Abstract 03: Glomerular Hyperfiltration Promotes Chronic Kidney Disease through Interleukin 17A-Mediated Inflammation

Impaired renal autoregulation in obesity, diabetes and hypertension (HTN) causes elevated glomerular capillary pressure and glomerular hyperfiltration, initiating progressive glomerulosclerosis (GS), nephron loss and chronic kidney disease (CKD). Increased renal perfusion pressure drives renal T cell infiltration. T helper (Th) 17 cells promote vascular stiffening in HTN and renal interstitial fibrosis post AKI, but their roles in GS and CKD are poorly understood. We hypothesized that glomerular hyperfiltration promotes CKD through Th17-mediated GS and tested the hypothesis in 129S6 mice using the reduced kidney mass model (RKM) induced by uninephrectomy and partial renal artery ligation in the remaining kidney (functional renal mass reduced by ~ 5/6). BP (radiotelemetry) and GFR (FITC-sinistrin) of RKM mice were identical to sham controls at baseline (BL, n=4-6). Immediately after the RKM procedure, GFR dropped to 22% of BL, consistent with the extent of renal mass ablation. Mean BP increased by 29 mmHg first week after 5/6 ablation (144 ± 8 vs BL 112 ± 2 mmHg, p&lt;0.05, 2-way ANOVA) and remained elevated through week 12, exposing the remnant nephrons to increased renal perfusion pressure. Serum creatinine, BUN and urinary albumin were significantly elevated after 5/6 ablation. In RKM mice, GFR gradually increased to 38% of BL at day 3, 57% at week 1 and 68% at week 2, suggesting that systemic HTN and impaired renal autoregulation may have caused substantial single-nephron hyperfiltration in the remnant kidney. GFR plateaued at ~ 70% of BL in week 3-4 then declined to 48% at week 8 when glomerular, interstitial, and microvascular fibrosis developed as evidence by Periodic Acid Schiff and Picro Sirius Red staining. Importantly, the early adaptive increase of GFR in the first 2 weeks post 5/6 ablation was accompanied by a striking increase of renal interleukin (IL)-17A+ T cells, which preceded the late infiltration of CD11b+ myeloid cells, F4/80+ monocyte/macrophages, and T regulatory cells.
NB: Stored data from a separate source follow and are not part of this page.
-- B's pvAllOK computes pvSq ------------------------------------------------------------------

theorem pvAllOK_eq (grid : List String) (r c i : Int) (_hi : 1 ≤ i)
    (hs : ∀ dr dc : Int, 0 ≤ dr → dr ≤ i → 0 ≤ dc → dc ≤ i →
      (pvGetB grid (r + dr) (c + dc)).isSome) :
    pvAllOK grid r c i = some (pvSq grid r c i) := by
  simp only [pvAllOK]
  have hinner : ∀ dr : Int, 0 ≤ dr → dr ≤ i →
      (PySem.List.pyRange 0 (i + 1) 1).foldl (fun acc2 dc =>
        match acc2 with
        | some false => some false
        | some true =>
          match pvGetB grid (r + dr) (c + dc) with
          | none => none
          | some ch => some (ch == (if dr = 0 ∨ dr = i ∨ dc = 0 ∨ dc = i then 'X' else ' '))
        | none => none) (some true)
      = some ((PySem.List.pyRange 0 (i + 1) 1).all (fun dc =>
          pvGetB grid (r + dr) (c + dc)
            == some (if dr = 0 ∨ dr = i ∨ dc = 0 ∨ dc = i then 'X' else ' '))) := by
    intro dr hdr1 hdr2
    have h := pvFoldOptAnd (fun dc =>
        pvGetB grid (r + dr) (c + dc)
          == some (if dr = 0 ∨ dr = i ∨ dc = 0 ∨ dc = i then 'X' else ' '))
      (fun acc2 dc =>
        match acc2 with
        | some false => some false
        | some true =>
          match pvGetB grid (r + dr) (c + dc) with
          | none => none
          | some ch => some (ch == (if dr = 0 ∨ dr = i ∨ dc = 0 ∨ dc = i then 'X' else ' '))
        | none => none)
      (PySem.List.pyRange 0 (i + 1) 1) ?hft (fun _ _ => rfl) true
    · rw [h]
      simp
    case hft =>
      intro dc hdc
      rw [PySem.List.mem_pyRange_one] at hdc
      have hsm := hs dr dc (by omega) (by omega) (by omega) (by omega)
      obtain ⟨ch, hch⟩ := Option.isSome_iff_exists.mp hsm
      simp [hch]
  have hart := pvFoldOptAnd (fun dr =>
      (PySem.List.pyRange 0 (i + 1) 1).all (fun dc =>
        pvGetB grid (r + dr) (c + dc)
          == some (if dr = 0 ∨ dr = i ∨ dc = 0 ∨ dc = i then 'X' else ' ')))
    (fun acc dr =>
      (PySem.List.pyRange 0 (i + 1) 1).foldl (fun acc2 dc =>
        match acc2 with
        | some false => some false
        | some true =>
          match pvGetB grid (r + dr) (c + dc) with
          | none => none
          | some ch => some (ch == (if dr = 0 ∨ dr = i ∨ dc = 0 ∨ dc = i then 'X' else ' '))
        | none => none) acc)
    (PySem.List.pyRange 0 (i + 1) 1) ?hft2 ?hff2 true
  · rw [hart]
    simp [pvSq]
  case hft2 =>
    intro dr hdr
    rw [PySem.List.mem_pyRange_one] at hdr
    exact hinner dr (by omega) (by omega)
  case hff2 =>
    intro dr _
    exact pvFoldlFix _ _ (fun _ => rfl) _

-- the sum swap -------------------------------------------------------------------------------

theorem pvSwapNat (Rn Cn : Nat) (G : Nat → Nat → Nat → Int) :
    (∑ kr ∈ Finset.range Rn, ∑ kc ∈ Finset.range Cn,
      ∑ ki ∈ Finset.range ((min ((Rn : Int) - kr) ((Cn : Int) - kc) - 1).toNat), G kr kc ki)
    = ∑ ki ∈ Finset.range ((min (Rn : Int) (Cn : Int) - 1).toNat),
        ∑ kr ∈ Finset.range (((Rn : Int) - (1 + ki)).toNat),
          ∑ kc ∈ Finset.range (((Cn : Int) - (1 + ki)).toNat), G kr kc ki := by
  have hstep1 : ∀ kr kc : Nat,
      (∑ ki ∈ Finset.range ((min ((Rn : Int) - kr) ((Cn : Int) - kc) - 1).toNat), G kr kc ki)
      = ∑ ki ∈ Finset.range ((min (Rn : Int) (Cn : Int) - 1).toNat),
          if ki ∈ Finset.range ((min ((Rn : Int) - kr) ((Cn : Int) - kc) - 1).toNat)
          then G kr kc ki else 0 := by
    intro kr kc
    have hsub : Finset.range ((min ((Rn : Int) - kr) ((Cn : Int) - kc) - 1).toNat)
        ⊆ Finset.range ((min (Rn : Int) (Cn : Int) - 1).toNat) := by
      intro x hx
      simp only [Finset.mem_range] at hx ⊢
      omega
    calc
      (∑ ki ∈ Finset.range ((min ((Rn : Int) - kr) ((Cn : Int) - kc) - 1).toNat), G kr kc ki)
        = ∑ ki ∈ Finset.range ((min ((Rn : Int) - kr) ((Cn : Int) - kc) - 1).toNat),
            if ki ∈ Finset.range ((min ((Rn : Int) - kr) ((Cn : Int) - kc) - 1).toNat)
            then G kr kc ki else 0 :=
          Finset.sum_congr rfl (fun x hx => (if_pos hx).symm)
      _ = _ := Finset.sum_subset hsub (fun x _ hnx => if_neg hnx)
  calc
    (∑ kr ∈ Finset.range Rn, ∑ kc ∈ Finset.range Cn,
      ∑ ki ∈ Finset.range ((min ((Rn : Int) - kr) ((Cn : Int) - kc) - 1).toNat), G kr kc ki)
      = ∑ kr ∈ Finset.range Rn, ∑ kc ∈ Finset.range Cn,
          ∑ ki ∈ Finset.range ((min (Rn : Int) (Cn : Int) - 1).toNat),
            if ki ∈ Finset.range ((min ((Rn : Int) - kr) ((Cn : Int) - kc) - 1).toNat)
            then G kr kc ki else 0 :=
        Finset.sum_congr rfl fun kr _ => Finset.sum_congr rfl fun kc _ => hstep1 kr kc
    _ = ∑ kr ∈ Finset.range Rn,
          ∑ ki ∈ Finset.range ((min (Rn : Int) (Cn : Int) - 1).toNat),
            ∑ kc ∈ Finset.range Cn,
              if ki ∈ Finset.range ((min ((Rn : Int) - kr) ((Cn : Int) - kc) - 1).toNat)
              then G kr kc ki else 0 :=
        Finset.sum_congr rfl fun kr _ => Finset.sum_comm
    _ = ∑ ki ∈ Finset.range ((min (Rn : Int) (Cn : Int) - 1).toNat),
          ∑ kr ∈ Finset.range Rn, ∑ kc ∈ Finset.range Cn,
            if ki ∈ Finset.range ((min ((Rn : Int) - kr) ((Cn : Int) - kc) - 1).toNat)
            then G kr kc ki else 0 := Finset.sum_comm
    _ = _ := by
        apply Finset.sum_congr rfl
        intro ki hki
        rw [Finset.mem_range] at hki
        have hcond : ∀ kr kc : Nat,
            (ki ∈ Finset.range ((min ((Rn : Int) - kr) ((Cn : Int) - kc) - 1).toNat))
            ↔ (kr ∈ Finset.range (((Rn : Int) - (1 + ki)).toNat) ∧
               kc ∈ Finset.range (((Cn : Int) - (1 + ki)).toNat)) := by
          intro kr kc
          simp only [Finset.mem_range]
          omega
        have hsubR : Finset.range (((Rn : Int) - (1 + ki)).toNat) ⊆ Finset.range Rn := by
          intro x hx
          simp only [Finset.mem_range] at hx ⊢
          omega
        have hsubC : Finset.range (((Cn : Int) - (1 + ki)).toNat) ⊆ Finset.range Cn := by
          intro x hx
          simp only [Finset.mem_range] at hx ⊢
          omega
        calc
          (∑ kr ∈ Finset.range Rn, ∑ kc ∈ Finset.range Cn,
            if ki ∈ Finset.range ((min ((Rn : Int) - kr) ((Cn : Int) - kc) - 1).toNat)
            then G kr kc ki else 0)
            = ∑ kr ∈ Finset.range Rn,
                if kr ∈ Finset.range (((Rn : Int) - (1 + ki)).toNat)
                then ∑ kc ∈ Finset.range (((Cn : Int) - (1 + ki)).toNat), G kr kc ki
                else 0 := by
              apply Finset.sum_congr rfl
              intro kr _
              by_cases hkr : kr ∈ Finset.range (((Rn : Int) - (1 + ki)).toNat)
              · rw [if_pos hkr]
                calc
                  (∑ kc ∈ Finset.range Cn,
                    if ki ∈ Finset.range ((min ((Rn : Int) - kr) ((Cn : Int) - kc) - 1).toNat)
                    then G kr kc ki else 0)
                    = ∑ kc ∈ Finset.range Cn,
                        if kc ∈ Finset.range (((Cn : Int) - (1 + ki)).toNat)
                        then G kr kc ki else 0 := by
                      apply Finset.sum_congr rfl
                      intro kc _
                      by_cases hkc : kc ∈ Finset.range (((Cn : Int) - (1 + ki)).toNat)
                      · rw [if_pos hkc, if_pos ((hcond kr kc).mpr ⟨hkr, hkc⟩)]
                      · rw [if_neg (fun hmem => hkc ((hcond kr kc).mp hmem).2), if_neg hkc]
                  _ = ∑ kc ∈ Finset.range (((Cn : Int) - (1 + ki)).toNat), G kr kc ki := by
                      rw [← Finset.sum_subset hsubC (fun x _ hnx => if_neg hnx)]
                      exact Finset.sum_congr rfl (fun x hx => if_pos hx)
              · rw [if_neg hkr]
                apply Finset.sum_eq_zero
                intro kc _
                exact if_neg (fun hmem => hkr ((hcond kr kc).mp hmem).1)
          _ = ∑ kr ∈ Finset.range (((Rn : Int) - (1 + ki)).toNat),
                ∑ kc ∈ Finset.range (((Cn : Int) - (1 + ki)).toNat), G kr kc ki := by
              rw [← Finset.sum_subset hsubR (fun x _ hnx => if_neg hnx)]
              exact Finset.sum_congr rfl (fun x hx => if_pos hx)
Anti-IL17A antibodies (eBioMM17F3, 100 μg i.p. twice weekly) attenuated the early hyperfiltration, abolished aortic/renal inflammation, and prevented GFR decline and GS at week 8 in male but not female RKM mice, likely due to the anti-hypertensive and anti-inflammatory effects of IL-17A neutralization. We conclude that glomerular hyperfiltration causes progressive nephron loss and kidney fibrosis in CKD, at least in part, through IL-17A mediated renal inflammation.